Le convoi de M. Abdullah a été attaqué à la fois «par un kamikaze au volant d'une voiture piégée» et par «une mine» placée sur la route, a déclaré Sayed Gul Agha Hashemi. Ce dernier dirige le département d'enquête criminelle de la police de Kaboul.

La double attaque a fait au moins six morts et 22 blessés, selon un bilan du ministère de l'Intérieur. Parmi les morts figurent un garde travaillant pour l'équipe d'Abdullah, un policier et deux passants.

Selon M. Abdullah, la déflagration a eu lieu alors que son convoi quittait un meeting pour se rendre à un autre. «Il y a quelques minutes, alors que nous partions, notre convoi a été frappé par l'explosion d'une mine», a-t-il déclaré lors du second meeting, retransmis à la télévision.

Réaction du rival

Le scrutin opposera M. Abdullah, ex-ministre des Affaires étrangères, à l'ancien économiste de la Banque mondiale Ashraf Ghani. Aucun des deux candidats n'avait obtenu la majorité absolue au premier tour le 5 avril. Abdullah Abdullah était en tête, totalisant 45% des suffrages, suivi par Ashraf Ghani avec 31,6%.

M. Ghani a aussitôt réagi en condamnant cette attaque contre son rival. «C'est l'oeuvre des ennemis de l'Afghanistan qui veulent faire dérailler le processus démocratique dans le pays», a-t-il écrit sur son compte Twitter.
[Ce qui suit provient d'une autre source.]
-- pv_equiv track=rewrite | github.com/jiangshanmeta/lintcode | src/3480/solution.py | is_complete_array
-- ===== SOURCE A (Python) =====
-- from typing import (
--     List,
-- )
--
-- def is_complete_array(arr: List[int]) -> bool:
--     N = len(arr)
--     s = [False]*(N+1)
--
--     for i in range(len(arr)):
--         if arr[i]>N or arr[i]<1 :
--             return False
--         if s[arr[i]]:
--             return False
--         s[arr[i]] = True
--
--     return True
-- ===== SOURCE B (Python) =====
-- from typing import (
--     List,
-- )
--
-- def is_complete_array(arr: List[int]) -> bool:
--     return sorted(arr) == list(range(1, len(arr) + 1))
-- ===== Notes on version B (the rewrite author's own statement) =====
-- stated objective: simpler
-- what changed: Replaced the scanning loop that maintains a boolean presence table with early returns by a single sort-then-compare against list(range(1, len(arr)+1)).
import Mathlib
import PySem

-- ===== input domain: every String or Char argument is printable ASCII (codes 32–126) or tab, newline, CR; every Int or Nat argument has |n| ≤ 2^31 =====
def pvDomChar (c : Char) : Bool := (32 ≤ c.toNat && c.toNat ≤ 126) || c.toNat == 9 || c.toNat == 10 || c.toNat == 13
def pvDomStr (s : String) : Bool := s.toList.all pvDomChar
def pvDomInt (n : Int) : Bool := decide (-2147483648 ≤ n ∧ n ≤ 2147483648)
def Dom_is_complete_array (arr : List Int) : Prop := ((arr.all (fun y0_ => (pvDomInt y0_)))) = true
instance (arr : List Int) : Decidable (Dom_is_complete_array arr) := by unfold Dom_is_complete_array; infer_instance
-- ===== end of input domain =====

-- B replaces A's presence-table scan with sort-then-compare against range(1, len+1): simpler.

-- ===== PORT A =====
-- The Python loop over range(len(arr)) reads arr[i] only; ported as structural
-- recursion over arr carrying the table s.  Inside the else-branch 1 <= a <= N holds,
-- so 's[arr[i]]' is in range: pyGet?/getD and a.toNat are exact there.
def pvLoopA (N : Int) (s : List Bool) : List Int → Bool
  | [] => true
  | a :: rest =>
    if a > N || a < 1 then false
    else if (PySem.List.pyGet? s a).getD false then false
    else pvLoopA N (s.set a.toNat true) rest

def is_complete_array (arr : List Int) : Bool :=
  pvLoopA (arr.length : Int) (List.replicate (arr.length + 1) false) arr

-- ===== PORT B =====
def is_complete_array_alt (arr : List Int) : Bool :=
  decide (PySem.List.sorted arr id false = PySem.List.pyRange 1 ((arr.length : Int) + 1) 1)

-- ===== PRECONDITION & SPEC =====
def Spec_is_complete_array (arr : List Int) (out : Bool) : Prop := out = is_complete_array_alt arr
instance (arr : List Int) (out : Bool) : Decidable (Spec_is_complete_array arr out) := by unfold Spec_is_complete_array; infer_instance

-- ===== CLAIM (what is proved, stated in full; the proofs are below) =====
def Claim_equal_is_complete_array : Prop := ∀ (arr : List Int), Dom_is_complete_array arr → Spec_is_complete_array arr (is_complete_array arr)

-- ===== LEMMAS AND PROOFS =====

-- Loop invariant: if s is exactly the presence table of `seen`, the loop accepts
-- `rest` iff every element is in [1,N], rest has no duplicates, and avoids `seen`.
theorem pvLoopA_true_iff (N : Int) :
    ∀ (rest : List Int) (s : List Bool) (seen : List Int),
      s.length = (N + 1).toNat →
      (∀ (k : Nat) (h : k < s.length), s[k] = decide ((k : Int) ∈ seen)) →
      (pvLoopA N s rest = true ↔
        ((∀ x ∈ rest, 1 ≤ x ∧ x ≤ N) ∧ rest.Nodup ∧ ∀ x ∈ rest, x ∉ seen)) := by
  intro rest
  induction rest with
  | nil => intro s seen _ _; simp [pvLoopA]
  | cons a rest ih =>
    intro s seen hlen hinv
    by_cases hb : a > N ∨ a < 1
    · have : (a > N || a < 1) = true := by
        rcases hb with hb | hb <;> simp [hb]
      simp only [pvLoopA, this, if_true]
      constructor
      · intro h; exact absurd h (by simp)
      · rintro ⟨hbd, -, -⟩
        have := hbd a (by simp)
        omega
    · have h1 : a ≤ N := by omega
      have h2 : 1 ≤ a := by omega
      have hcond : (a > N || a < 1) = false := by simp; omega
      have h0a : (0 : Int) ≤ a := by omega
      have hlt : a.toNat < s.length := by omega
      have hget : PySem.List.pyGet? s a = some s[a.toNat] := by
        rw [PySem.List.pyGet?_of_nonneg s h0a]
        exact List.getElem?_eq_getElem hlt
      have hcast : ((a.toNat : Int)) = a := Int.toNat_of_nonneg h0a
      have hsa : s[a.toNat] = decide (a ∈ seen) := by
        have := hinv a.toNat hlt; rwa [hcast] at this
      simp only [pvLoopA, hcond, Bool.false_eq_true, if_false, hget, Option.getD_some, hsa]
      by_cases hmem : a ∈ seen
      · simp only [hmem, decide_true, if_true]
        constructor
        · intro h; exact absurd h (by simp)
        · rintro ⟨-, -, hav⟩
          exact absurd hmem (hav a (by simp))
      · simp only [hmem, decide_false, Bool.false_eq_true, if_false]
        rw [ih (s.set a.toNat true) (a :: seen) (by simpa using hlen) ?_]
        · constructor
          · rintro ⟨hbd, hnd, hav⟩
            refine ⟨?_, ?_, ?_⟩
            · intro x hx
              rcases List.mem_cons.1 hx with rfl | hx
              · exact ⟨h2, h1⟩
              · exact hbd x hx
            · refine List.nodup_cons.2 ⟨?_, hnd⟩
              intro har
              have := hav a har
              simp at this
            · intro x hx
              rcases List.mem_cons.1 hx with rfl | hx
              · exact hmem
              · intro hxs
                exact hav x hx (List.mem_cons.2 (Or.inr hxs))
          · rintro ⟨hbd, hnd, hav⟩
            obtain ⟨hanr, hnd'⟩ := List.nodup_cons.1 hnd
            refine ⟨fun x hx => hbd x (List.mem_cons.2 (Or.inr hx)), hnd', ?_⟩
            intro x hx hxs
            rcases List.mem_cons.1 hxs with rfl | hxs
            · exact hanr hx
            · exact hav x (List.mem_cons.2 (Or.inr hx)) hxs
        · intro k hk
          by_cases hka : k = a.toNat
          · subst hka
            simp [List.getElem_set_self, hcast]
          · have hk' : k < s.length := by simpa using hk
            rw [List.getElem_set_ne (by omega)]
            have := hinv k hk'
            rw [this]
            have hne : (k : Int) ≠ a := by
              intro h; apply hka; omega
            simp [hne]

-- A accepts iff arr's elements are exactly bounds-in-[1,N] and distinct.
theorem is_complete_array_true_iff (arr : List Int) :
    is_complete_array arr = true ↔
      ((∀ x ∈ arr, 1 ≤ x ∧ x ≤ (arr.length : Int)) ∧ arr.Nodup) := by
  unfold is_complete_array
  rw [pvLoopA_true_iff (arr.length : Int) arr
      (List.replicate (arr.length + 1) false) []
      (by simp)
      (by intro k hk; simp)]
  simp

-- B accepts iff arr is a permutation of range(1, N+1).
theorem is_complete_array_alt_true_iff (arr : List Int) :
    is_complete_array_alt arr = true ↔
      arr.Perm (PySem.List.pyRange 1 ((arr.length : Int) + 1) 1) := by
  unfold is_complete_array_alt
  rw [decide_eq_true_iff]
  constructor
  · intro h
    have hperm : (PySem.List.sorted arr id false).Perm arr := PySem.List.sorted_perm ..
    rw [h] at hperm
    exact hperm.symm
  · intro h
    exact PySem.List.sorted_eq_of_perm_of_pairwise_lt arr _ id h.symm
      (PySem.List.pairwise_lt_pyRange_one ..)

-- The two characterisations coincide (pigeonhole for the forward direction).
theorem pv_char_iff (arr : List Int) :
    ((∀ x ∈ arr, 1 ≤ x ∧ x ≤ (arr.length : Int)) ∧ arr.Nodup) ↔
      arr.Perm (PySem.List.pyRange 1 ((arr.length : Int) + 1) 1) := by
  constructor
  · rintro ⟨hbd, hnd⟩
    have hsub : arr ⊆ PySem.List.pyRange 1 ((arr.length : Int) + 1) 1 := by
      intro x hx
      have := hbd x hx
      rw [PySem.List.mem_pyRange_one]
      omega
    have hsp := hnd.subperm hsub
    refine hsp.perm_of_length_le ?_
    rw [PySem.List.length_pyRange_one]
    omega
  · intro h
    constructor
    · intro x hx
      have := (h.mem_iff).1 hx
      rw [PySem.List.mem_pyRange_one] at this
      omega
    · exact h.symm.nodup (PySem.List.nodup_pyRange_one ..)

-- ===== VERDICT (by name: the statement is the Claim_ definition above) =====
theorem is_complete_array_spec : Claim_equal_is_complete_array := by
  intro arr _
  unfold Spec_is_complete_array
  have hA := is_complete_array_true_iff arr
  have hB := is_complete_array_alt_true_iff arr
  have hC := pv_char_iff arr
  cases hA' : is_complete_array arr
  · cases hB' : is_complete_array_alt arr
    · rfl
    · exact absurd (hA.2 (hC.2 (hB.1 hB'))) (by simp [hA'])
  · exact (hB.2 (hC.1 (hA.1 hA'))).symm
Le président Karzai a réagi

L'attaque a également été dénoncée par le président Hamid Karzai. Il y a également vu l'oeuvre des ennemis de l'Afghanistan «qui ne veulent pas que le pays ait des élections libres et en paix».

Les talibans avaient déjà formulé des menaces contre le scrutin avant le premier tour du 5 avril, sans parvenir à empêcher une participation importante.

L'élection désignera le successeur de Hamid Karzaï, seul homme à avoir dirigé l'Afghanistan depuis la chute des talibans en 2001. Il ne pouvait briguer un troisième mandat selon la Constitution.